More seriously, I don't understand why this is always brought up in the context of autonomous cars. How often do crashes happen where killing people is inevitable but you get to choose who dies? How often will such crashes happen when autonomous vehicles are common? How far from the theoretical optimum will it be to just say "in an emergency, brake to a stop and steer to avoid obstacles"?

I'm pretty sure this is an edge case on the edge cases. If autonomous vehicles deliver on even 10% of their promise, safety will go way up. It doesn't have to be perfect.

1 comments

The sticky part is, the software has to be written now. After millions of miles of exercising that code, every path will be taken.

So what do you put in the "Run over the kid, or run into a wall (or oncoming traffic)?" decision point? Somebody has to die. Just braking until you hit the kid is a pretty crappy hack.

And when the kid gets hit, the software will be examined. And the comment that says "screw it, just hit the kid" will come to light.

The software isn't going to say "screw it, just hit the kid." It's going to be more like what I said: brake to a stop, steer to avoid obstacles. If an obstacle must be hit, then default to going straight.

This is already going to be vastly superior to human drivers, who often don't bother to brake, or flinch and steer into oncoming traffic for no particularly good reason.

After we've cut down the 30,000/year death rate from car accidents by a couple of orders of magnitude, if we get start to get desperate about improving safety and have trouble figuring out how, then maybe we can start looking at rare and bizarre occurrences like these, if they ever actually happen.

Trying to work out the precise requirements for ethics in autonomous car crash response, when we don't have more than the vaguest idea of what kind of crashes they'll get into or what kind of responses might be available, is awfully premature.

We have an immense corpus of traffic incident reports. Its disingenuous to suggest only 'the vaguest idea'.

And the Google car can already identify a person in the road. That's critical, at least for lawsuit purposes. "You mean, it knew there was a kid in the road, and it did nothing?!"

And lawsuits will happen, the first year. Nobody cares about the vast improvement to humanity; they care that a Google car kit their kid. There's where it all fails.

Humans are extremely good at interpreting visual information, but have long reaction times and short attention spans.

Computers are poor at interpreting visual information, but can react essentially instantaneously and can pay full attention to all of their inputs indefinitely.

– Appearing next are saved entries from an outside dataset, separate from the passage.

-- pv_equiv track=rewrite | github.com/sagemath/sagetrac-mirror | src/sage/modular/multiple_zeta.py | coproduct_iterator
-- ===== SOURCE A (Python) =====
-- def coproduct_iterator(paire):
--     """
--     Return an iterator for terms in the coproduct.
--
--     This is an auxiliary function.
--
--     INPUT:
--
--     - ``paire`` -- a pair (list of indices, end of word)
--
--     OUTPUT:
--
--     iterator for terms in the motivic coproduct
--
--     Each term is seen as a list of positions.
--
--     EXAMPLES::
--
--         sage: from sage.modular.multiple_zeta import coproduct_iterator
--         sage: list(coproduct_iterator(([0],[0,1,0,1])))
--         [[0, 1, 2, 3], [0, 3]]
--         sage: list(coproduct_iterator(([0],[0,1,0,1,1,0,1])))
--         [[0, 1, 2, 3, 4, 5, 6],
--          [0, 1, 2, 6],
--          [0, 1, 5, 6],
--          [0, 3, 4, 5, 6],
--          [0, 4, 5, 6],
--          [0, 6]]
--     """
--     head, tail = paire
--     n = len(tail)
--     if n == 1:
--         yield head
--         return
--     start_value = tail[0]
--     last_index = head[-1]
--     yield from coproduct_iterator((head + [last_index + 1], tail[1:]))
--     for step in range(3, n):
--         if tail[step] != start_value:
--             yield from coproduct_iterator((head + [last_index + step],
--                                            tail[step:]))
-- ===== SOURCE B (Python) =====
-- # Different decomposition: compute the relative cut-position patterns of the tail once,
-- # then translate each pattern by the head's last index and prepend the head.
-- def _rel(tail):
--     n = len(tail)
--     if n == 1:
--         return [[]]
--     start_value = tail[0]
--     steps = [1] + [s for s in range(3, n) if tail[s] != start_value]
--     return [[step] + [step + x for x in r]
--             for step in steps
--             for r in _rel(tail[step:])]
--
-- def coproduct_iterator(paire):
--     head, tail = paire
--     if len(tail) == 1:
--         yield head
--         return
--     last_index = head[-1]
--     for r in _rel(tail):
--         yield head + [last_index + x for x in r]
-- ===== Notes on version B (the rewrite author's own statement) =====
-- stated objective: alternative
-- what changed: B factors the computation: a helper computes the tail's relative cut patterns once by recursion on the tail alone, and the top level translates each pattern by the head's last index and prepends the head, instead of A's single recursive generator that threads the growing absolute-position head through every recursive call.
import Mathlib
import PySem

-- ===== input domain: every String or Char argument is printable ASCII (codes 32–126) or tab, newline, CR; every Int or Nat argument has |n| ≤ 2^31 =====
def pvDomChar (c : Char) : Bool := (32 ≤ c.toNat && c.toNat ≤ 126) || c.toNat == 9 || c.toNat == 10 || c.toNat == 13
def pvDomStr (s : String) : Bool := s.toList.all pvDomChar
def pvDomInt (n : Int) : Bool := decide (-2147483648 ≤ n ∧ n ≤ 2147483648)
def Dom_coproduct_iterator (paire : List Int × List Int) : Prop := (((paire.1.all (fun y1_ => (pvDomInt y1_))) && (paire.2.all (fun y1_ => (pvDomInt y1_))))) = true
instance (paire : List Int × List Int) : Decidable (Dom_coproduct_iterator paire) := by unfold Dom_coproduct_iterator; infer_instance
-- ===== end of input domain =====

-- B uses a different decomposition: it computes the relative cut patterns of the tail once (_rel),
-- then translates each pattern by the head's last index and prepends the head — same output list,
-- whereas A threads the growing absolute-position head through one recursive generator.

-- ===== PORT A =====
-- literal transliteration of A, the recursive generator materialised as the list of yielded terms:
-- `start_value = tail[0]` is read off the cons pattern (tail[0] on an empty tail raises IndexError:
-- the `[] , _` fallthrough, excluded by Pre_), head[-1] is pyGet? head (-1) (none = IndexError,
-- excluded by Pre_); `for step in range(3, n)` is the foldl over `pyRange 3 n` (attached for
-- termination); `tail[step]` is pyGetD, exact since every step of the loop is in range.
def coproduct_iterator (paire : List Int × List Int) : List (List Int) :=
  match paire with
  | (head, tail) =>
    if tail.length = 1 then [head]
    else
      match tail, PySem.List.pyGet? head (-1) with
      | t0 :: rest, some last_index =>
          coproduct_iterator (head ++ [last_index + 1], PySem.List.slice (t0 :: rest) (some 1)) ++
          (PySem.List.pyRange 3 (PySem.List.len (t0 :: rest))).attach.foldl
            (fun acc st =>
              if PySem.List.pyGetD (t0 :: rest) st.1 0 ≠ t0 then
                acc ++ coproduct_iterator
                  (head ++ [last_index + st.1], PySem.List.slice (t0 :: rest) (some st.1))
              else acc) []
      | _, _ => []  -- tail[0] or head[-1] raises IndexError (excluded by Pre_)
termination_by paire.2.length
decreasing_by
  · simp [PySem.List.slice_from_one]
  · have hmem := st.2
    rw [PySem.List.mem_pyRange_one] at hmem
    simp only [PySem.List.len_eq] at hmem
    rw [PySem.List.slice_from _ (a := st.1) (by omega)]
    simp only [List.length_drop]
    simp only [List.length_cons] at hmem ⊢
    omega

-- ===== PORT B =====
-- B's helper _rel: the relative cut patterns of the tail (the comprehension is flatMap/map;
-- tail[0] on an empty tail raises IndexError — the `[]` branch, excluded by Pre_).
def pvRel (tail : List Int) : List (List Int) :=
  if tail.length = 1 then [[]]
  else
    match tail with
    | t0 :: rest =>
        ((1 : Int) :: (PySem.List.pyRange 3 (PySem.List.len (t0 :: rest))).filter
            (fun s => PySem.List.pyGetD (t0 :: rest) s 0 ≠ t0)).attach.flatMap
          (fun st =>
            (pvRel (PySem.List.slice (t0 :: rest) (some st.1))).map
              (fun r => st.1 :: r.map (fun x => st.1 + x)))
    | [] => []
termination_by tail.length
decreasing_by
  have hmem := st.2
  have h1 : (1 : Int) ≤ st.1 := by
    rcases List.mem_cons.mp hmem with h | h
    · omega
    · have := PySem.List.mem_pyRange_one.mp (List.mem_of_mem_filter h)
      omega
  rw [PySem.List.slice_from _ (a := st.1) (by omega)]
  simp only [List.length_drop, List.length_cons]
  omega

def coproduct_iterator_alt (paire : List Int × List Int) : List (List Int) :=
  match paire with
  | (head, tail) =>
    if tail.length = 1 then [head]
    else
      match PySem.List.pyGet? head (-1) with
      | some last_index =>
          (pvRel tail).map (fun r => head ++ r.map (fun x => last_index + x))
      | none => []  -- head[-1] raises IndexError (excluded by Pre_)

-- ===== PRECONDITION & SPEC =====
-- Pre_ excludes exactly the inputs on which BOTH programs raise IndexError:
-- an empty tail (tail[0]) or an empty head together with len(tail) != 1 (head[-1]).
def Pre_coproduct_iterator (paire : List Int × List Int) : Prop :=
  paire.2 ≠ [] ∧ (paire.2.length = 1 ∨ paire.1 ≠ [])
instance (paire : List Int × List Int) : Decidable (Pre_coproduct_iterator paire) := by unfold Pre_coproduct_iterator; infer_instance

def pvWitness_coproduct_iterator : (List Int × List Int) := ([0], [0, 1, 0, 1])

def Spec_coproduct_iterator (paire : List Int × List Int) (out : List (List Int)) : Prop := out = coproduct_iterator_alt paire
instance (paire : List Int × List Int) (out : List (List Int)) : Decidable (Spec_coproduct_iterator paire out) := by unfold Spec_coproduct_iterator; infer_instance

-- ===== CLAIM (what is proved, stated in full; the proofs are below) =====
def Claim_equal_coproduct_iterator : Prop := ∀ (paire : List Int × List Int), Dom_coproduct_iterator paire → Pre_coproduct_iterator paire → Spec_coproduct_iterator paire (coproduct_iterator paire)

-- ===== LEMMAS AND PROOFS =====

-- A's accumulating loop `if tail[step] != sv: acc ++ …` is the flatMap over the filtered range.
lemma pv_foldl_if_append {α β : Type} (p : α → Prop) [DecidablePred p] (g : α → List β)
    (l : List α) (init : List β) :
    l.foldl (fun acc x => if p x then acc ++ g x else acc) init
      = init ++ (l.filter (fun x => decide (p x))).flatMap g := by
  induction l generalizing init with
  | nil => simp
  | cons a l ih => by_cases h : p a <;> simp [h, ih]

lemma pv_flatMap_attach {α β : Type} (l : List α) (F : α → List β) :
    l.attach.flatMap (fun st => F st.1) = l.flatMap F := by
  conv_rhs => rw [← List.attach_map_subtype_val l]
  rw [List.flatMap_map]

-- the heart of the equivalence: A's generator equals head-translation of B's relative patterns
lemma pv_main : ∀ (n : Nat) (tail : List Int), tail.length = n → tail ≠ [] →
    ∀ (head : List Int) (last : Int), head.getLast? = some last →
    coproduct_iterator (head, tail)
      = (pvRel tail).map (fun r => head ++ r.map (fun x => last + x)) := by
  intro n
  induction n using Nat.strong_induction_on with
  | _ n IH =>
    intro tail hlen hne head last hl
    obtain ⟨t0, rest, rfl⟩ := List.exists_cons_of_ne_nil hne
    by_cases h1 : (t0 :: rest).length = 1
    · rw [coproduct_iterator.eq_def, pvRel.eq_def]
      simp [h1]
    · -- length ≥ 2
      have hn2 : 2 ≤ (t0 :: rest).length := by
        simp only [List.length_cons] at h1 ⊢; omega
      have hget : PySem.List.pyGet? head (-1) = some last := by
        rw [PySem.List.pyGet?_neg_one]; exact hl
      rw [coproduct_iterator.eq_def, pvRel.eq_def]
      simp only [h1, if_false, hget]
      -- reduce both attach forms
      rw [List.foldl_attach (l := PySem.List.pyRange 3 (PySem.List.len (t0 :: rest)))
            (b := ([] : List (List Int)))
            (f := fun acc s =>
              if PySem.List.pyGetD (t0 :: rest) s 0 ≠ t0 then
                acc ++ coproduct_iterator
                  (head ++ [last + s], PySem.List.slice (t0 :: rest) (some s))
              else acc),
          pv_flatMap_attach _
            (fun s =>
              (pvRel (PySem.List.slice (t0 :: rest) (some s))).map
                (fun r => s :: r.map (fun x => s + x)))]
      rw [pv_foldl_if_append (fun s => PySem.List.pyGetD (t0 :: rest) s 0 ≠ t0)
            (fun s => coproduct_iterator (head ++ [last + s], PySem.List.slice (t0 :: rest) (some s)))]
      rw [List.map_flatMap]
      simp only [List.map_map, List.nil_append]
      rw [List.flatMap_cons]
      -- pointwise equality of the two flatMaps over 1 :: filtered steps
      have key : ∀ s : Int, 1 ≤ s → s < ((t0 :: rest).length : Int) →
          coproduct_iterator (head ++ [last + s], PySem.List.slice (t0 :: rest) (some s))
            = (pvRel (PySem.List.slice (t0 :: rest) (some s))).map
                ((fun r => head ++ r.map (fun x => last + x)) ∘
                  (fun r => s :: r.map (fun x => s + x))) := by
        intro s hs1 hsn
        have h0s : (0 : Int) ≤ s := by omega
        rw [PySem.List.slice_from _ (a := s) h0s]
        have hdlen : ((t0 :: rest).drop s.toNat).length = (t0 :: rest).length - s.toNat := by
          simp
        have hdne : (t0 :: rest).drop s.toNat ≠ [] := by
          intro h
          have := congrArg List.length h
          simp only [hdlen, List.length_nil] at this
          simp only [List.length_cons] at hsn this
          omega
        have hlt : ((t0 :: rest).drop s.toNat).length < n := by
          rw [hdlen, ← hlen]
          simp only [List.length_cons] at hsn ⊢
          omega
        have hlast : (head ++ [last + s]).getLast? = some (last + s) := List.getLast?_concat
        rw [IH _ hlt _ rfl hdne _ _ hlast]
        apply List.map_congr_left
        intro r _
        simp only [Function.comp_apply, List.map_cons, List.map_map, List.append_assoc,
          List.cons_append, List.nil_append]
        have : List.map (fun x => last + s + x) r
            = List.map ((fun x => last + x) ∘ fun x => s + x) r :=
          List.map_congr_left (fun x _ => by simp only [Function.comp_apply]; ring)
        rw [this]
      congr 1
      · exact key 1 (by norm_num) (by simp only [List.length_cons] at hn2 ⊢; push_cast; omega)
      · rw [List.flatMap_def, List.flatMap_def]
        congr 1
        apply List.map_congr_left
        intro s hs
        have hmem := PySem.List.mem_pyRange_one.mp (List.mem_of_mem_filter hs)
        simp only [PySem.List.len_eq, List.length_cons] at hmem
        exact key s (by omega) (by simp only [List.length_cons] at hn2 ⊢; push_cast; omega)

-- ===== VERDICT (by name: the statement is the Claim_ definition above) =====
theorem coproduct_iterator_spec : Claim_equal_coproduct_iterator := by
  intro paire _ hpre
  obtain ⟨head, tail⟩ := paire
  obtain ⟨hne, hh⟩ := hpre
  unfold Spec_coproduct_iterator coproduct_iterator_alt
  by_cases h1 : tail.length = 1
  · rw [coproduct_iterator.eq_def]
    obtain ⟨t0, rest, rfl⟩ := List.exists_cons_of_ne_nil hne
    simp [h1]
  · simp only [h1, if_false]
    have hhead : head ≠ [] := by
      rcases hh with h | h
      · exact absurd h h1
      · exact h
    have hl : head.getLast? = some (head.getLast hhead) := List.getLast?_eq_some_getLast hhead
    rw [PySem.List.pyGet?_neg_one, hl]
    exact pv_main tail.length tail rfl hne head _ hl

Nearly all crashes are due to those human failings of long reaction times and short attention spans. Even crashes due to equipment failure tend to be greatly exacerbated by those failings.

Autonomous car crashes are going to be due to unrecoverable equipment failures, software bugs, insufficient sensor data, and sudden unpredictable changes in the environment which can't be avoided even with instantaneous reactions.

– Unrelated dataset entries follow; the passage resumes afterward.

-- pv_equiv track=rewrite | github.com/Rlemons12/au_cetac_maint | modules/emtac_ai/training_scripts/performance_tst_model/comprehensive_parts_test.py | extract_entities_from_prediction
-- ===== SOURCE A (Python) =====
-- from typing import Dict, List, Tuple, Optional
--
-- def extract_entities_from_prediction(results: List[Dict]) -> Dict[str, List[str]]:
--     """(Kept for compatibility if needed elsewhere.)"""
--     entities = {'PART_NAME': [], 'MANUFACTURER': [], 'PART_NUMBER': [], 'MODEL': []}
--     for result in results:
--         entity_type = result['entity_group'].replace('B-', '').replace('I-', '')
--         if entity_type in entities:
--             word = result.get('word', result.get('text', '')).replace('##', '')
--             entities[entity_type].append(word)
--     for entity_type in entities:
--         if entities[entity_type]:
--             entities[entity_type] = [' '.join(entities[entity_type])]
--     return entities
-- ===== SOURCE B (Python) =====
-- def extract_entities_from_prediction(results):
--     def norm(r):
--         return r['entity_group'].replace('B-', '').replace('I-', '')
--
--     def word(r):
--         return r.get('word', r.get('text', '')).replace('##', '')
--
--     entities = {}
--     for entity_type in ('PART_NAME', 'MANUFACTURER', 'PART_NUMBER', 'MODEL'):
--         words = [word(r) for r in results if norm(r) == entity_type]
--         entities[entity_type] = [' '.join(words)] if words else []
--     return entities
-- ===== Notes on version B (the rewrite author's own statement) =====
-- stated objective: alternative
-- what changed: Instead of one grouping pass appending into four accumulator lists followed by a join pass over the dict, B iterates over the fixed tuple of the four entity types and builds each group directly by a filtering comprehension over results, joining immediately.
import Mathlib
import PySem

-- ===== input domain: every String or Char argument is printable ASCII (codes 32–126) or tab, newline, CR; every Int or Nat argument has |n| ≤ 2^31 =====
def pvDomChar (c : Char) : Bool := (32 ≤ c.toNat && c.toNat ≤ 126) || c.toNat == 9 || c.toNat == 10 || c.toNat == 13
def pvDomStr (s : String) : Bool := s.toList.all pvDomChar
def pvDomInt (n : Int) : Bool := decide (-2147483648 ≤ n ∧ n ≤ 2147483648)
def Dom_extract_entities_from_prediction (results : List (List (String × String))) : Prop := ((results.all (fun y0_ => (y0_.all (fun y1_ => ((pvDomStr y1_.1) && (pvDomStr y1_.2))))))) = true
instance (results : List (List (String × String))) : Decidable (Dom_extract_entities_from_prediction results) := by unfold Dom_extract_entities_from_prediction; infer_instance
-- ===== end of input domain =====

-- B differs from A in decomposition only: per-entity-type filtering passes instead of one grouping pass + a join pass.

-- ===== PORT A =====
-- shared dict primitive: first-match lookup in an association list (Python dict access / .get)
def pvLookup? (r : List (String × String)) (k : String) : Option String :=
  (r.find? (fun p => p.1 == k)).map (·.2)

-- result.get('word', result.get('text', '')).replace('##', '')
def pvWordOf (r : List (String × String)) : String :=
  PySem.Str.replace ((pvLookup? r "word").getD ((pvLookup? r "text").getD "")) "##" ""

-- result['entity_group'].replace('B-', '').replace('I-', '')  (getD "" is only reached outside Pre_)
def pvEntityType (r : List (String × String)) : String :=
  PySem.Str.replace (PySem.Str.replace ((pvLookup? r "entity_group").getD "") "B-" "") "I-" ""

-- the first loop of A: append the word into the accumulator of its entity type (if any)
def pvStepA (acc : List String × List String × List String × List String)
    (r : List (String × String)) : List String × List String × List String × List String :=
  let et := pvEntityType r
  if et = "PART_NAME" then (acc.1 ++ [pvWordOf r], acc.2.1, acc.2.2.1, acc.2.2.2)
  else if et = "MANUFACTURER" then (acc.1, acc.2.1 ++ [pvWordOf r], acc.2.2.1, acc.2.2.2)
  else if et = "PART_NUMBER" then (acc.1, acc.2.1, acc.2.2.1 ++ [pvWordOf r], acc.2.2.2)
  else if et = "MODEL" then (acc.1, acc.2.1, acc.2.2.1, acc.2.2.2 ++ [pvWordOf r])
  else acc

-- the second loop of A: a non-empty bucket is collapsed to the single joined string
def pvJoinA (l : List String) : List String :=
  if l.isEmpty then l else [PySem.Str.join " " l]

def extract_entities_from_prediction (results : List (List (String × String))) : List (String × List String) :=
  let e := results.foldl pvStepA ([], [], [], [])
  [("PART_NAME", pvJoinA e.1), ("MANUFACTURER", pvJoinA e.2.1),
   ("PART_NUMBER", pvJoinA e.2.2.1), ("MODEL", pvJoinA e.2.2.2)]

-- ===== PORT B =====
-- for each entity type in order: filter results, extract the words, join if non-empty
def pvGroupB (results : List (List (String × String))) (et : String) : List String :=
  let words := (results.filter (fun r => pvEntityType r == et)).map pvWordOf
  if words.isEmpty then [] else [PySem.Str.join " " words]

def extract_entities_from_prediction_alt (results : List (List (String × String))) : List (String × List String) :=
  ["PART_NAME", "MANUFACTURER", "PART_NUMBER", "MODEL"].map (fun et => (et, pvGroupB results et))

-- ===== PRECONDITION & SPEC =====
-- Pre_ excludes results containing a dict without the key 'entity_group', on which A (and B) raise KeyError.
def Pre_extract_entities_from_prediction (results : List (List (String × String))) : Prop :=
  results.all (fun r => r.any (fun p => p.1 == "entity_group")) = true

instance (results : List (List (String × String))) : Decidable (Pre_extract_entities_from_prediction results) := by
  unfold Pre_extract_entities_from_prediction; infer_instance

def pvWitness_extract_entities_from_prediction : (List (List (String × String))) :=
  [[("entity_group", "B-MODEL"), ("word", "##pump")], [("entity_group", "X")]]

def Spec_extract_entities_from_prediction (results : List (List (String × String))) (out : List (String × List String)) : Prop := out = extract_entities_from_prediction_alt results
instance (results : List (List (String × String))) (out : List (String × List String)) : Decidable (Spec_extract_entities_from_prediction results out) := by unfold Spec_extract_entities_from_prediction; infer_instance

-- ===== CLAIM (what is proved, stated in full; the proofs are below) =====
def Claim_equal_extract_entities_from_prediction : Prop := ∀ (results : List (List (String × String))), Dom_extract_entities_from_prediction results → Pre_extract_entities_from_prediction results → Spec_extract_entities_from_prediction results (extract_entities_from_prediction results)

-- ===== LEMMAS AND PROOFS =====

-- the grouping fold of A, characterised: each bucket is the filtered words appended to its accumulator
lemma pvFoldA_eq (results : List (List (String × String))) (a b c d : List String) :
    results.foldl pvStepA (a, b, c, d) =
      (a ++ ((results.filter (fun r => pvEntityType r == "PART_NAME")).map pvWordOf),
       b ++ ((results.filter (fun r => pvEntityType r == "MANUFACTURER")).map pvWordOf),
       c ++ ((results.filter (fun r => pvEntityType r == "PART_NUMBER")).map pvWordOf),
       d ++ ((results.filter (fun r => pvEntityType r == "MODEL")).map pvWordOf)) := by
  induction results generalizing a b c d with
  | nil => simp
  | cons r rs ih =>
    simp only [List.foldl_cons, List.filter_cons]
    by_cases h1 : pvEntityType r = "PART_NAME"
    · simp [pvStepA, h1, ih]
    · by_cases h2 : pvEntityType r = "MANUFACTURER"
      · simp [pvStepA, h2, ih]
      · by_cases h3 : pvEntityType r = "PART_NUMBER"
        · simp [pvStepA, h3, ih]
        · by_cases h4 : pvEntityType r = "MODEL"
          · simp [pvStepA, h4, ih]
          · simp [pvStepA, h1, h2, h3, h4, ih]

-- ===== VERDICT (by name: the statement is the Claim_ definition above) =====
theorem extract_entities_from_prediction_spec : Claim_equal_extract_entities_from_prediction := by
  intro results _ _
  unfold Spec_extract_entities_from_prediction extract_entities_from_prediction
    extract_entities_from_prediction_alt
  simp only [pvFoldA_eq, List.nil_append, List.map_cons, List.map_nil]
  simp [pvGroupB, pvJoinA]
  refine ⟨?_, ?_, ?_, ?_⟩ <;>
    { split_ifs with h
      · simp only [List.map_eq_nil_iff, List.filter_eq_nil_iff, beq_iff_eq]; exact h
      · rfl }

I don't think it's strange to think that the nature of autonomous crashes will be quite different from the nature of human crashes. I'm certainly not stating that insincerely. I mean, fully a third of traffic fatalities currently happen because human drivers deliberately degrade their own senses and reactions before driving. Another big chunk are because of drivers deliberately not paying attention to driving.

The confluence of factors that need to come together to even create one of these ethically difficult scenarios is so unlikely that I wouldn't be surprised if it never comes up at all. If it does, it's going to be single digits per year. And what's the lawsuit going to look like? Alleging that some Google car should have killed a nun instead of the plaintiff's child? I don't think the law even supports this idea of "you should have taken action to kill someone else instead." Even if it did, it's not going to ruin the industry.